The mean data comparing roving and non-roving conditions for Ss 1 & 2 are shown in Figure 3. Both subjects attain near-perfect performance by 6% peak vibrato width in both of these conditions. For complex tones, the thresholds for roving amplitude stimuli appear to be greater than those without roving for both Ss. Only the difference for S1 is statistically significant (p<.01), though it is relatively small. For sine tones, neither S shows an effect of amplitude roving. Comparing sine with complex tones within the roving condition, S1 shows no difference while S2 does, complex tones having a higher threshold (p>.05).

We might conclude from these data that the difference in spectral envelope following for minimally different envelopes is indeed possible at relatively low vibrato widths (1.2-3.8%). This discrimination is easier for some Ss in the presence of a vowel-like spectral envelope on flanking harmonics than it is with a single sinusoid. While roving the global amplitude causes some deterioration in performance, its effect is quite small indicating that Ss are not using a within-frequency channel intensity discrimination strategy, but are extracting the spectral profile and storing it in short-term memory.

Experiment 2 : Spectral envelope identification


The stimuli are identical to those used in Experiment 1.


At the beginning of each block the subject was presented with a series of tones alternating between SE1 and SE2, starting from 10% vibrato width and descending progressively through the other values to 0%, each being associated with a differently colored light and button in order to avoid verbal labeling of the sounds.
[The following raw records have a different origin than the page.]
-- pv_equiv track=rewrite | github.com/MarkDana/TIN | utils/misc.py | _id_order_to_ordered_groups
-- ===== SOURCE A (Python) =====
-- def _id_order_to_ordered_groups(id_to_order_dict):
--     order_to_ids = {}
--     for id, order in id_to_order_dict.items():
--         if order in order_to_ids:
--             order_to_ids[order].append(id)
--         else:
--             order_to_ids[order] = [id]
--     return [order_to_ids[order] for order in sorted(order_to_ids.keys())]
-- ===== SOURCE B (Python) =====
-- def _id_order_to_ordered_groups(id_to_order_dict):
--     items = sorted(id_to_order_dict.items(), key=lambda kv: kv[1])
--     groups = []
--     cur = []
--     prev = None
--     for i, o in items:
--         if cur and o != prev:
--             groups.append(cur)
--             cur = []
--         cur.append(i)
--         prev = o
--     if cur:
--         groups.append(cur)
--     return groups
-- ===== Notes on version B (the rewrite author's own statement) =====
-- stated objective: alternative
-- what changed: B replaces A's hash-bucketing into a dict followed by sorting the keys with a single stable sort of the (id, order) items by order followed by consecutive-run grouping, so no intermediate dict is built.
import Mathlib
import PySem

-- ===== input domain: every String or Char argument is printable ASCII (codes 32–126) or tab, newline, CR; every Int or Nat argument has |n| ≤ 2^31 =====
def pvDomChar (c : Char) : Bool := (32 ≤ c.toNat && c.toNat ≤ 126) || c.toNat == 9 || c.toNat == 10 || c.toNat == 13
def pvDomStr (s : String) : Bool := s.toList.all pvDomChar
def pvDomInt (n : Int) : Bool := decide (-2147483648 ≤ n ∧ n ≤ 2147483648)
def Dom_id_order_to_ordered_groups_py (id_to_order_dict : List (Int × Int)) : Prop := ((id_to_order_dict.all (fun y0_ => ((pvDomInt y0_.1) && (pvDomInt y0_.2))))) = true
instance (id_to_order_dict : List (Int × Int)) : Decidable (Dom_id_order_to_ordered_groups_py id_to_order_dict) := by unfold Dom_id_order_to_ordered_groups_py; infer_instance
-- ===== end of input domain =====

-- ===== PORT A =====
-- B replaces A's dict bucketing + key sort by one stable sort of the items followed by
-- consecutive-run grouping (alternative decomposition, similar cost).
def id_order_to_ordered_groups_py (id_to_order_dict : List (Int × Int)) : List (List Int) :=
  let order_to_ids : PySem.Dict Int (List Int) :=
    id_to_order_dict.foldl
      (fun d p =>
        if d.contains p.2 then d.insert p.2 (d.getD p.2 [] ++ [p.1])
        else d.insert p.2 [p.1])
      PySem.Dict.empty
  (PySem.List.sorted order_to_ids.keys (fun o => o)).map (fun o => order_to_ids.getD o [])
The initial presentation series could be replayed as many times as necessary for the subject to become accustomed to the differences. All 4 Ss had already participated in the previous experiment and were thus quite familiar with the stimuli.

Ss were to identify the single tone presented on each trial. The tone had a randomly selected vibrato starting phase as in Experiment 1. No feedback was given. Trials were presented in blocks of 80 with ten repetitions of each of the vibrato widths. An equal number of SE1's and SE2's was presented in each block. Four Ss performed the experiment for complex tones and then sine tones in the non-roving condition. Two of these Ss then performed the roving condition.

Subjects completed training blocks until their psychometric functions (% correct identification as a function of vibrato width) stabilized. Ten blocks were then collected from which were determined the mean % correct and standard deviation across the 10 blocks. From these values the 75% threshold and range of its standard error were calculated from fitted spline curves as in Experiment 1.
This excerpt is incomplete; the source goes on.